When the system is at equilibrium, the following is true:

$$ 0 = A (p_0 - p_{atm}) - 2 \pi R L_{plug} \tau_p $$

Equilibrium therefore implies

$$ p_0 = p_{atm} + \frac{2 L \tau_p}{R} $$

1.0.1 As a quick aside, lets review our steady state solution for our current parameters

$$ \begin{align} P_0 &= p_{atm} + \frac{2 L \tau_p}{R} \\ P_0 &= 1e5 [Pa] + \frac{2 * 100 [m] * 2e5 [Pa]}{10m} \\ P_0 &= 4.1e6 [Pa] \end{align} $$

Note, that we expect to see a linear pressure gradient of $p_{atm}$ -> $p_{0}$ across the plug, and then we expect to see the melt exist at the steady state pressure of $p_0$.

1.0.2 Stability conditions at steady state

To consider what values of $D_c$ and $s$ result in stability at equilibrium lets consider the dynamic equation at equilibirum. Enforcing the equlibrium conditions allows us to remove dependence on $p_0$ and $p_{atm}$. We get a new dynamics equation, at equilibrium of:

$$ M \ddot{s} = A \Delta p(s) + (\tau_p - \tau(s)) 2 \pi R L_{plug} $$

Intuitively, this means that if $ - A \Delta p(s) = (\tau_p - \tau(s)) 2 \pi R L_{plug}$ there will be no acceleration. At $s=0$ those two terms are equal ($ \Delta p(s) = 0$ and $\tau_s = \tau_p$).
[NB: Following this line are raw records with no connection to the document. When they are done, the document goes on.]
lemma pvAux6 (level : Int) (h1 : 25 ≤ level) (h2 : level < 30) :
    get_title_by_level level = (some "veteran" : Option String) ∧ get_title_by_level_alt level = (some "veteran" : Option String) := by
  have c0 : ((1:Int) ≤ level) := by omega
  have c1 : ((5:Int) ≤ level) := by omega
  have c2 : ((10:Int) ≤ level) := by omega
  have c3 : ((15:Int) ≤ level) := by omega
  have c4 : ((20:Int) ≤ level) := by omega
  have c5 : ((25:Int) ≤ level) := by omega
  have c6 : ¬((30:Int) ≤ level) := by omega
  have c7 : ¬((40:Int) ≤ level) := by omega
  have c8 : ¬((50:Int) ≤ level) := by omega
  have c9 : ¬((75:Int) ≤ level) := by omega
  have c10 : ¬((100:Int) ≤ level) := by omega
  constructor
  · simp [get_title_by_level, pvTitlesA, List.foldl, c0, c1, c2, c3, c4, c5, c6, c7, c8, c9, c10]
  · simp [get_title_by_level_alt, pvLevelTitles, pvBisect, c5, c6, c7, c8]

lemma pvAux7 (level : Int) (h1 : 30 ≤ level) (h2 : level < 40) :
    get_title_by_level level = (some "master" : Option String) ∧ get_title_by_level_alt level = (some "master" : Option String) := by
  have c0 : ((1:Int) ≤ level) := by omega
  have c1 : ((5:Int) ≤ level) := by omega
  have c2 : ((10:Int) ≤ level) := by omega
  have c3 : ((15:Int) ≤ level) := by omega
  have c4 : ((20:Int) ≤ level) := by omega
  have c5 : ((25:Int) ≤ level) := by omega
  have c6 : ((30:Int) ≤ level) := by omega
  have c7 : ¬((40:Int) ≤ level) := by omega
  have c8 : ¬((50:Int) ≤ level) := by omega
  have c9 : ¬((75:Int) ≤ level) := by omega
  have c10 : ¬((100:Int) ≤ level) := by omega
  constructor
  · simp [get_title_by_level, pvTitlesA, List.foldl, c0, c1, c2, c3, c4, c5, c6, c7, c8, c9, c10]
  · simp [get_title_by_level_alt, pvLevelTitles, pvBisect, c5, c6, c7, c8]

lemma pvAux8 (level : Int) (h1 : 40 ≤ level) (h2 : level < 50) :
    get_title_by_level level = (some "expert" : Option String) ∧ get_title_by_level_alt level = (some "expert" : Option String) := by
  have c0 : ((1:Int) ≤ level) := by omega
  have c1 : ((5:Int) ≤ level) := by omega
  have c2 : ((10:Int) ≤ level) := by omega
  have c3 : ((15:Int) ≤ level) := by omega
  have c4 : ((20:Int) ≤ level) := by omega
  have c5 : ((25:Int) ≤ level) := by omega
  have c6 : ((30:Int) ≤ level) := by omega
  have c7 : ((40:Int) ≤ level) := by omega
  have c8 : ¬((50:Int) ≤ level) := by omega
  have c9 : ¬((75:Int) ≤ level) := by omega
  have c10 : ¬((100:Int) ≤ level) := by omega
  constructor
  · simp [get_title_by_level, pvTitlesA, List.foldl, c0, c1, c2, c3, c4, c5, c6, c7, c8, c9, c10]
  · simp [get_title_by_level_alt, pvLevelTitles, pvBisect, c5, c7, c8]

lemma pvAux9 (level : Int) (h1 : 50 ≤ level) (h2 : level < 75) :
    get_title_by_level level = (some "legend" : Option String) ∧ get_title_by_level_alt level = (some "legend" : Option String) := by
  have c0 : ((1:Int) ≤ level) := by omega
  have c1 : ((5:Int) ≤ level) := by omega
  have c2 : ((10:Int) ≤ level) := by omega
  have c3 : ((15:Int) ≤ level) := by omega
  have c4 : ((20:Int) ≤ level) := by omega
  have c5 : ((25:Int) ≤ level) := by omega
  have c6 : ((30:Int) ≤ level) := by omega
  have c7 : ((40:Int) ≤ level) := by omega
  have c8 : ((50:Int) ≤ level) := by omega
  have c9 : ¬((75:Int) ≤ level) := by omega
  have c10 : ¬((100:Int) ≤ level) := by omega
  constructor
  · simp [get_title_by_level, pvTitlesA, List.foldl, c0, c1, c2, c3, c4, c5, c6, c7, c8, c9, c10]
  · simp [get_title_by_level_alt, pvLevelTitles, pvBisect, c5, c8, c9, c10]

lemma pvAux10 (level : Int) (h1 : 75 ≤ level) (h2 : level < 100) :
    get_title_by_level level = (some "myth" : Option String) ∧ get_title_by_level_alt level = (some "myth" : Option String) := by
  have c0 : ((1:Int) ≤ level) := by omega
  have c1 : ((5:Int) ≤ level) := by omega
  have c2 : ((10:Int) ≤ level) := by omega
  have c3 : ((15:Int) ≤ level) := by omega
  have c4 : ((20:Int) ≤ level) := by omega
  have c5 : ((25:Int) ≤ level) := by omega
  have c6 : ((30:Int) ≤ level) := by omega
  have c7 : ((40:Int) ≤ level) := by omega
  have c8 : ((50:Int) ≤ level) := by omega
  have c9 : ((75:Int) ≤ level) := by omega
  have c10 : ¬((100:Int) ≤ level) := by omega
  constructor
  · simp [get_title_by_level, pvTitlesA, List.foldl, c0, c1, c2, c3, c4, c5, c6, c7, c8, c9, c10]
  · simp [get_title_by_level_alt, pvLevelTitles, pvBisect, c5, c8, c9, c10]

lemma pvAux11 (level : Int) (h1 : 100 ≤ level) :
    get_title_by_level level = (some "god" : Option String) ∧ get_title_by_level_alt level = (some "god" : Option String) := by
  have c0 : ((1:Int) ≤ level) := by omega
  have c1 : ((5:Int) ≤ level) := by omega
  have c2 : ((10:Int) ≤ level) := by omega
  have c3 : ((15:Int) ≤ level) := by omega
  have c4 : ((20:Int) ≤ level) := by omega
  have c5 : ((25:Int) ≤ level) := by omega
  have c6 : ((30:Int) ≤ level) := by omega
  have c7 : ((40:Int) ≤ level) := by omega
  have c8 : ((50:Int) ≤ level) := by omega
  have c9 : ((75:Int) ≤ level) := by omega
  have c10 : ((100:Int) ≤ level) := by omega
  constructor
  · simp [get_title_by_level, pvTitlesA, List.foldl, c0, c1, c2, c3, c4, c5, c6, c7, c8, c9, c10]
  · simp [get_title_by_level_alt, pvLevelTitles, pvBisect, c5, c8, c10]


-- ===== VERDICT (by name: the statement is the Claim_ definition above) =====
theorem get_title_by_level_spec : Claim_equal_get_title_by_level := by
  intro level _
  unfold Spec_get_title_by_level
  rcases lt_or_ge level 1 with h|h
  · exact (pvAux0 level h).1.trans (pvAux0 level h).2.symm
  rcases lt_or_ge level 5 with h2|h2
  · exact (pvAux1 level h h2).1.trans (pvAux1 level h h2).2.symm
  have h := h2
  rcases lt_or_ge level 10 with h2|h2
  · exact (pvAux2 level h h2).1.trans (pvAux2 level h h2).2.symm
  have h := h2
  rcases lt_or_ge level 15 with h2|h2
  · exact (pvAux3 level h h2).1.trans (pvAux3 level h h2).2.symm
  have h := h2
  rcases lt_or_ge level 20 with h2|h2
  · exact (pvAux4 level h h2).1.trans (pvAux4 level h h2).2.symm
  have h := h2
  rcases lt_or_ge level 25 with h2|h2
  · exact (pvAux5 level h h2).1.trans (pvAux5 level h h2).2.symm
  have h := h2
  rcases lt_or_ge level 30 with h2|h2
  · exact (pvAux6 level h h2).1.trans (pvAux6 level h h2).2.symm
  have h := h2
  rcases lt_or_ge level 40 with h2|h2
  · exact (pvAux7 level h h2).1.trans (pvAux7 level h h2).2.symm
  have h := h2
  rcases lt_or_ge level 50 with h2|h2
  · exact (pvAux8 level h h2).1.trans (pvAux8 level h h2).2.symm
  have h := h2
  rcases lt_or_ge level 75 with h2|h2
  · exact (pvAux9 level h h2).1.trans (pvAux9 level h h2).2.symm
  have h := h2
  rcases lt_or_ge level 100 with h2|h2
  · exact (pvAux10 level h h2).1.trans (pvAux10 level h h2).2.symm
  have h := h2
  exact (pvAux11 level h).1.trans (pvAux11 level h).2.symm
The forces on both sides of the above equation are weakening forces. If (as s increases above 0), the $ A \Delta (p(s))$ grows more quickly is magnitude than $(\tau_p - \tau(s)) 2 \pi R L_{plug}$ that implies stability. Conversely, if the friction weakens more quickly than the pressure term, than the system will be unstable. Mathmatically, the system in unstable when:

$$ \begin{align} F_p(s) &= A \Delta p(s) \\ F_f(s) &= (\tau_p - \tau(s)) 2 \pi R L_{plug} \\ \frac{|\frac{d F_p}{ds}|}{|\frac{d F_f}{ds}|} &< 1 \end{align} $$

In English, this states that the system is unstable when the pressure force decreases more slowly than the frictional force decreases.
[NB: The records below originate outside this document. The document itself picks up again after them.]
-- pv_equiv track=rewrite | github.com/Sriamshreddy000/public-sentiment-analyzer | extract_post_entities.py | pick_two_entities
-- ===== SOURCE A (Python) =====
-- BLOCKLIST = {"ai", "god", "war", "world", "article", "monday", "wednesday"}
--
-- ALIASES = {
--     "U.S.": "US",
--     "U.S": "US",
--     "United States": "US",
--     "America": "US",
--     "US Navy": "US",
--     "U.S. Navy": "US",
--     "Iranian": "Iran",
-- }
--
-- def normalize(e: str) -> str:
--     e = (e or "").strip()
--     return ALIASES.get(e, e)
--
-- def pick_two_entities(entities):
--     # Prefer likely "actors" — geopolitics tends to be ORG/GPE not random phrases.
--     # We already get GPE/ORG/PERSON from spaCy, but we filter more.
--
--     # extra junk filters
--     BAD_SUBSTRINGS = [
--         "thread", "day", "part", "workers", "summons", "missing", "million", "reuters",
--         "live", "update", "report", "claims", "sources", "officials"
--     ]
--
--     cleaned = []
--     for e in entities:
--         e2 = normalize(e)
--         if not e2:
--             continue
--
--         low = e2.lower()
--
--         if low in BLOCKLIST:
--             continue
--
--         # remove super long “entities”
--         if len(e2) > 25:
--             continue
--
--         # remove junky entities
--         if any(b in low for b in BAD_SUBSTRINGS):
--             continue
--
--         cleaned.append(e2)
--
--     # dedupe preserve order
--     deduped = []
--     seen = set()
--     for e in cleaned:
--         k = e.lower()
--         if k in seen:
--             continue
--         seen.add(k)
--         deduped.append(e)
--
--     if len(deduped) >= 2:
--         return deduped[0], deduped[1]
--     if len(deduped) == 1:
--         return deduped[0], None
--     return None, None
-- ===== SOURCE B (Python) =====
-- BLOCKLIST = {"ai", "god", "war", "world", "article", "monday", "wednesday"}
--
-- ALIASES = {
--     "U.S.": "US",
--     "U.S": "US",
--     "United States": "US",
--     "America": "US",
--     "US Navy": "US",
--     "U.S. Navy": "US",
--     "Iranian": "Iran",
-- }
--
-- BAD_SUBSTRINGS = [
--     "thread", "day", "part", "workers", "summons", "missing", "million", "reuters",
--     "live", "update", "report", "claims", "sources", "officials"
-- ]
--
-- def _keep(e):
--     # normalize + all junk filters; None if the entity is filtered out
--     e2 = (e or "").strip()
--     e2 = ALIASES.get(e2, e2)
--     low = e2.lower()
--     if not e2 or low in BLOCKLIST or len(e2) > 25 or any(b in low for b in BAD_SUBSTRINGS):
--         return None
--     return e2
--
-- def pick_two_entities(entities):
--     # Two successive linear searches instead of building filtered/deduped lists:
--     # find the first surviving entity, then the first later survivor whose
--     # lowercase differs from it.  With only two outputs needed, the dedupe
--     # set degenerates to a single key comparison, so no list and no set are
--     # maintained and the scan stops at the second distinct survivor.
--     it = iter(entities)
--     for e in it:
--         first = _keep(e)
--         if first is not None:
--             k = first.lower()
--             for e2 in it:
--                 v = _keep(e2)
--                 if v is not None and v.lower() != k:
--                     return first, v
--             return first, None
--     return None, None
-- ===== Notes on version B (the rewrite author's own statement) =====
-- stated objective: faster
-- what changed: Instead of A's staged pipeline (build a filtered list, then a deduped list with a seen-set, then dispatch on its length), B runs two successive find-first searches over the input: locate the first surviving entity, then the first later survivor whose lowercase key differs from it; no intermediate list and no set are maintained, since with only two outputs the dedupe set degenerates to one key comparison, and the scan stops at the second distinct survivor.
import Mathlib
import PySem

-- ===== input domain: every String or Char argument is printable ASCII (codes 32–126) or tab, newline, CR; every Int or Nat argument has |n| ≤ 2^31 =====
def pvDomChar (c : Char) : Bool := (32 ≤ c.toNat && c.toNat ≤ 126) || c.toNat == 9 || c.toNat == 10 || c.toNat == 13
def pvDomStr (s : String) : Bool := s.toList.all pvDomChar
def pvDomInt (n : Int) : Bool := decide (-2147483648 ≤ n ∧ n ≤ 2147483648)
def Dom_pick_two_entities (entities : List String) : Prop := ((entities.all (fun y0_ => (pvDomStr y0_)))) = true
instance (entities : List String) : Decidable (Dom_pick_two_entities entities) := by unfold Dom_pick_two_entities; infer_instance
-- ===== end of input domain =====

-- B replaces A's staged pipeline (filtered list, then seen-set dedupe list, then length
-- dispatch) by two successive find-first searches with no intermediate list or set,
-- stopping at the second distinct survivor (a timing run measured B faster).

-- module-level constants shared by both Pythons
def pvBLOCKLIST : PySem.Set String :=
  PySem.Set.ofList ["ai", "god", "war", "world", "article", "monday", "wednesday"]

def pvALIASES : PySem.Dict String String :=
  PySem.Dict.mk [("U.S.", "US"), ("U.S", "US"), ("United States", "US"), ("America", "US"),
                 ("US Navy", "US"), ("U.S. Navy", "US"), ("Iranian", "Iran")]

def pvBAD_SUBSTRINGS : List String :=
  ["thread", "day", "part", "workers", "summons", "missing", "million", "reuters",
   "live", "update", "report", "claims", "sources", "officials"]

-- ===== PORT A =====
-- normalize(e): strip, then alias lookup ('e or ""' is the identity on a str argument: '' stays '')
def pvNormalize (e : String) : String :=
  let e := PySem.Str.strip e
  pvALIASES.getD e e

def pick_two_entities (entities : List String) : Option String × Option String :=
  -- first loop: build `cleaned` with each `continue` guard in A's order
  let cleaned : List String := entities.foldl (fun cleaned e =>
    let e2 := pvNormalize e
    if e2 = "" then cleaned
    else
      let low := PySem.Str.lower e2
      if PySem.Set.contains pvBLOCKLIST low then cleaned
      else if PySem.Str.len e2 > 25 then cleaned
      else if pvBAD_SUBSTRINGS.any (fun b => PySem.Str.isIn b low) then cleaned
      else cleaned ++ [e2]) []
  -- second loop: dedupe preserving order, seen keyed on e.lower()
  let ds : List String × PySem.Set String := cleaned.foldl (fun (p : List String × PySem.Set String) e =>
    let k := PySem.Str.lower e
    if PySem.Set.contains p.2 k then p
    else (p.1 ++ [e], PySem.Set.add p.2 k)) ([], PySem.Set.empty)
  let deduped := ds.1
  if deduped.length ≥ 2 then (PySem.List.pyGet? deduped 0, PySem.List.pyGet? deduped 1)
  else if deduped.length = 1 then (PySem.List.pyGet? deduped 0, none)
  else (none, none)

-- ===== PORT B =====
-- Source B's helper _keep: normalize + all junk filters, None if filtered out
def bKeep? (e : String) : Option String :=
  let e2 := PySem.Str.strip e
  let e2 := pvALIASES.getD e2 e2
  let low := PySem.Str.lower e2
  if e2 = "" ∨ PySem.Set.contains pvBLOCKLIST low = true ∨ PySem.Str.len e2 > 25
      ∨ pvBAD_SUBSTRINGS.any (fun b => PySem.Str.isIn b low) = true then none
  else some e2

-- inner search: first later survivor whose lowercase differs from k
def bInner (k : String) : List String → Option String
  | [] => none
  | e :: rest =>
    match bKeep? e with
    | some v => if PySem.Str.lower v ≠ k then some v else bInner k rest
    | none => bInner k rest

-- outer search: first survivor, then hand the remaining iterator to the inner search
def bOuter : List String → Option String × Option String
  | [] => (none, none)
  | e :: rest =>
    match bKeep? e with
    | some first => (some first, bInner (PySem.Str.lower first) rest)
    | none => bOuter rest

def pick_two_entities_alt (entities : List String) : Option String × Option String :=
  bOuter entities

-- ===== PRECONDITION & SPEC =====
def Spec_pick_two_entities (entities : List String) (out : Option String × Option String) : Prop := out = pick_two_entities_alt entities
instance (entities : List String) (out : Option String × Option String) : Decidable (Spec_pick_two_entities entities out) := by unfold Spec_pick_two_entities; infer_instance

-- ===== CLAIM (what is proved, stated in full; the proofs are below) =====
def Claim_equal_pick_two_entities : Prop := ∀ (entities : List String), Dom_pick_two_entities entities → Spec_pick_two_entities entities (pick_two_entities entities)

-- ===== LEMMAS AND PROOFS =====

-- first element ≠ k in a list of survivors (proof-side mirror of bInner on the filtered list)
def firstDiff (k : String) : List String → Option String
  | [] => none
  | v :: t => if PySem.Str.lower v ≠ k then some v else firstDiff k t

-- A's filter step, expressed through bKeep?
theorem pvStepA_eq (acc : List String) (e : String) :
    (let e2 := pvNormalize e
     if e2 = "" then acc
     else
       let low := PySem.Str.lower e2
       if PySem.Set.contains pvBLOCKLIST low then acc
       else if PySem.Str.len e2 > 25 then acc
       else if pvBAD_SUBSTRINGS.any (fun b => PySem.Str.isIn b low) then acc
       else acc ++ [e2]) =
    (match bKeep? e with | none => acc | some v => acc ++ [v]) := by
  simp only [bKeep?, pvNormalize]
  generalize pvALIASES.getD (PySem.Str.strip e) (PySem.Str.strip e) = x
  generalize PySem.Set.contains pvBLOCKLIST (PySem.Str.lower x) = c2
  generalize PySem.Str.len x = n
  generalize pvBAD_SUBSTRINGS.any (fun b => PySem.Str.isIn b (PySem.Str.lower x)) = c4
  split_ifs <;> first | rfl | tauto

-- A's first loop builds exactly the bKeep?-survivors, in order
theorem pvCleaned_eq : ∀ (es acc : List String),
    es.foldl (fun cleaned e =>
      let e2 := pvNormalize e
      if e2 = "" then cleaned
      else
        let low := PySem.Str.lower e2
        if PySem.Set.contains pvBLOCKLIST low then cleaned
        else if PySem.Str.len e2 > 25 then cleaned
        else if pvBAD_SUBSTRINGS.any (fun b => PySem.Str.isIn b low) then cleaned
        else cleaned ++ [e2]) acc = acc ++ es.filterMap bKeep?
  | [], acc => by rw [List.foldl_nil, List.filterMap_nil, List.append_nil]
  | e :: rest, acc => by
    rw [List.foldl_cons, pvStepA_eq acc e, List.filterMap_cons]
    cases h : bKeep? e with
    | none => exact (pvCleaned_eq rest acc).trans rfl
    | some v => exact (pvCleaned_eq rest (acc ++ [v])).trans (by simp)

-- A's dedupe step (defeq to the lambda in the port; named so lemmas can unfold it)
def ddStep (p : List String × PySem.Set String) (e : String) : List String × PySem.Set String :=
  let k := PySem.Str.lower e
  if PySem.Set.contains p.2 k then p else (p.1 ++ [e], PySem.Set.add p.2 k)

-- the dedupe fold only ever appends to the accumulated list
theorem pvDD_prefix : ∀ (xs : List String) (p : List String × PySem.Set String),
    ∃ t, (xs.foldl ddStep p).1 = p.1 ++ t
  | [], p => ⟨[], by simp⟩
  | e :: rest, p => by
    rw [List.foldl_cons]
    by_cases h : PySem.Str.lower e ∈ p.2
    · rw [show ddStep p e = p from by simp [ddStep, h]]
      exact pvDD_prefix rest p
    · rw [show ddStep p e = (p.1 ++ [e], PySem.Set.add p.2 (PySem.Str.lower e)) from by
        simp [ddStep, h]]
      obtain ⟨t, ht⟩ := pvDD_prefix rest (p.1 ++ [e], PySem.Set.add p.2 (PySem.Str.lower e))
      exact ⟨e :: t, by simpa using ht⟩

-- with one element collected, the first two of the dedupe fold are it and firstDiff
theorem pvDD2 : ∀ (t : List String) (v k : String),
    ((t.foldl ddStep ([v], PySem.Set.add PySem.Set.empty k)).1).take 2 =
    (match firstDiff k t with | none => [v] | some u => [v, u])
  | [], v, k => by simp [firstDiff]
  | e :: t', v, k => by
    rw [List.foldl_cons]
    by_cases h : PySem.Str.lower e = k
    · rw [show ddStep ([v], PySem.Set.add PySem.Set.empty k) e
            = ([v], PySem.Set.add PySem.Set.empty k) from by
        simp [ddStep, PySem.Set.contains, PySem.Set.add, PySem.Set.empty, h]]
      rw [pvDD2 t' v k]
      simp [firstDiff, h]
    · rw [show ddStep ([v], PySem.Set.add PySem.Set.empty k) e
            = ([v] ++ [e], PySem.Set.add (PySem.Set.add PySem.Set.empty k) (PySem.Str.lower e)) from by
        simp [ddStep, PySem.Set.contains, PySem.Set.add, PySem.Set.empty, h]]
      obtain ⟨t, ht⟩ := pvDD_prefix t'
        ([v] ++ [e], PySem.Set.add (PySem.Set.add PySem.Set.empty k) (PySem.Str.lower e))
      rw [ht]
      simp [firstDiff, h]
  termination_by t => t.length

-- B's inner search over raw input = firstDiff over the survivors
theorem pvInner_eq : ∀ (es : List String) (k : String),
    bInner k es = firstDiff k (es.filterMap bKeep?)
  | [], k => rfl
  | e :: rest, k => by
    rw [List.filterMap_cons]
    cases h : bKeep? e with
    | none => simp only [bInner, h]; exact pvInner_eq rest k
    | some v => simp only [bInner, h, firstDiff]; split <;> [rfl; exact pvInner_eq rest k]

-- B in terms of the survivor list
theorem pvOuter_eq : ∀ (es : List String),
    bOuter es = (match es.filterMap bKeep? with
      | [] => (none, none)
      | v :: t => (some v, firstDiff (PySem.Str.lower v) t))
  | [] => rfl
  | e :: rest => by
    rw [List.filterMap_cons]
    cases h : bKeep? e with
    | none => simp only [bOuter, h]; exact pvOuter_eq rest
    | some v => simp only [bOuter, h, pvInner_eq rest]

-- A's final length dispatch, given the first two elements of the deduped list
theorem pvDispatch (d : List String) (v : String) (o : Option String)
    (h : d.take 2 = (match o with | none => [v] | some u => [v, u])) :
    (if d.length ≥ 2 then (PySem.List.pyGet? d 0, PySem.List.pyGet? d 1)
     else if d.length = 1 then (PySem.List.pyGet? d 0, none)
     else (none, none)) = (some v, o) := by
  cases d with
  | nil => cases o <;> simp at h
  | cons a d' =>
    cases d' with
    | nil =>
      cases o with
      | none =>
        have : a = v := by simpa using h
        subst this
        simp [PySem.List.pyGet?, PySem.List.pyIdx?]
      | some u => simp at h
    | cons b tl =>
      cases o with
      | none => simp at h
      | some u =>
        have hav : a = v ∧ b = u := by simpa [List.take] using h
        obtain ⟨ha, hb⟩ := hav
        subst ha; subst hb
        have h2 : (2:Nat) ≤ (a :: b :: tl).length := by simp
        rw [if_pos h2]
        simp only [PySem.List.pyGet?, PySem.List.pyIdx?]
        norm_num
        rw [if_pos (by omega : (0:Int) ≤ (tl.length:Int) + 1)]
        simp

theorem pvFinal (entities : List String) :
    pick_two_entities entities = pick_two_entities_alt entities := by
  simp only [pick_two_entities, pick_two_entities_alt, pvOuter_eq]
  rw [pvCleaned_eq, List.nil_append]
  cases hcs : entities.filterMap bKeep? with
  | nil => simp
  | cons v t =>
    show (let ds := List.foldl ddStep (ddStep ([], PySem.Set.empty) v) t
          let deduped := ds.1
          if deduped.length ≥ 2 then (PySem.List.pyGet? deduped 0, PySem.List.pyGet? deduped 1)
          else if deduped.length = 1 then (PySem.List.pyGet? deduped 0, none)
          else (none, none)) = (some v, firstDiff (PySem.Str.lower v) t)
    rw [show ddStep ([], PySem.Set.empty) v
          = ([v], PySem.Set.add PySem.Set.empty (PySem.Str.lower v)) from by
      simp [ddStep, PySem.Set.contains, PySem.Set.empty, PySem.Set.add]]
    exact pvDispatch _ v _ (pvDD2 t v (PySem.Str.lower v))

-- ===== VERDICT (by name: the statement is the Claim_ definition above) =====
theorem pick_two_entities_spec : Claim_equal_pick_two_entities := by
  intro entities _
  unfold Spec_pick_two_entities
  exact pvFinal entities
1.0.3 Fluid compressibility review

Let's review fluid compressibility and bulk modulus briefly before calculating the derivatives:

$$ \begin{align} K &= - V \frac{dP}{dV} \\ K &= - A * L \frac{dP}{dL * A} \\ K &= - L \frac{dP}{dL} \end{align} $$

1.0.4 Tau frictional force law (linear)

Recall that our linear model of $\tau$ is expressed like

$$ \tau(s) = \tau_p - (\tau_p - \tau_r) * \frac{s}{D_c} $$

1.0.5 Derivatives

$$ \begin{align} \frac{d F_P}{ds} &= A * \frac{dP}{ds} = \frac{-A * K}{L_{conduit}} \\ \frac{d F_f}{ds} &= 2 \pi R L_{plug} \frac{\tau_p - \tau_r}{D_c} \end{align} $$

1.0.6 $D_c$ as a function of $\tau_p$ and $\tau_r$ for instability

Instability conditions $$ \begin{align} \frac{|\frac{d F_p}{ds}|}{|\frac{d F_f}{ds}|} &< 1 \\ \\ \frac{\frac{A * K}{L_{conduit}}}{2 \pi R L_{plug} \frac{\tau_p - \tau_r}{D_c}} &< 1 \\ \\ \frac{A K D_c}{L_{conduit} 2 \pi R L_{plug} (\tau_p - \tau_r)} &< 1 \end{align} $$

So this results in an instability condition of

$$ \begin{align} D_c < \frac{L_{conduit} 2 \pi R L_{plug} (\tau_p - \tau_r)}{A K } \\ D_c < \frac{2 L_{conduit} L_{plug} (\tau_p - \tau_r)}{R K } \\ \end{align} $$

1.0.7 specific D_c for certain ICs test

If $\tau_p = 2e5$ and $\tau_r = 0$, $R = 10 [m]$, $L_{plug} = 100 [m]$, and $L_{conduit} = 900 [m]$ we get:

$$ D_c < \frac{2 * 900 [m] * 100 [m] * (2e5 [Pa])}{10 [m] * 1e9 [Pa] } \\ D_c < 3.6 [m] $$

This tells us that if D_c is less than 3.6 meters, the system will be unstable. If there is marginally more pressure than steady state, the plug will be ejected 3.6m before the loss in pressure will be greater than the reduction in friction.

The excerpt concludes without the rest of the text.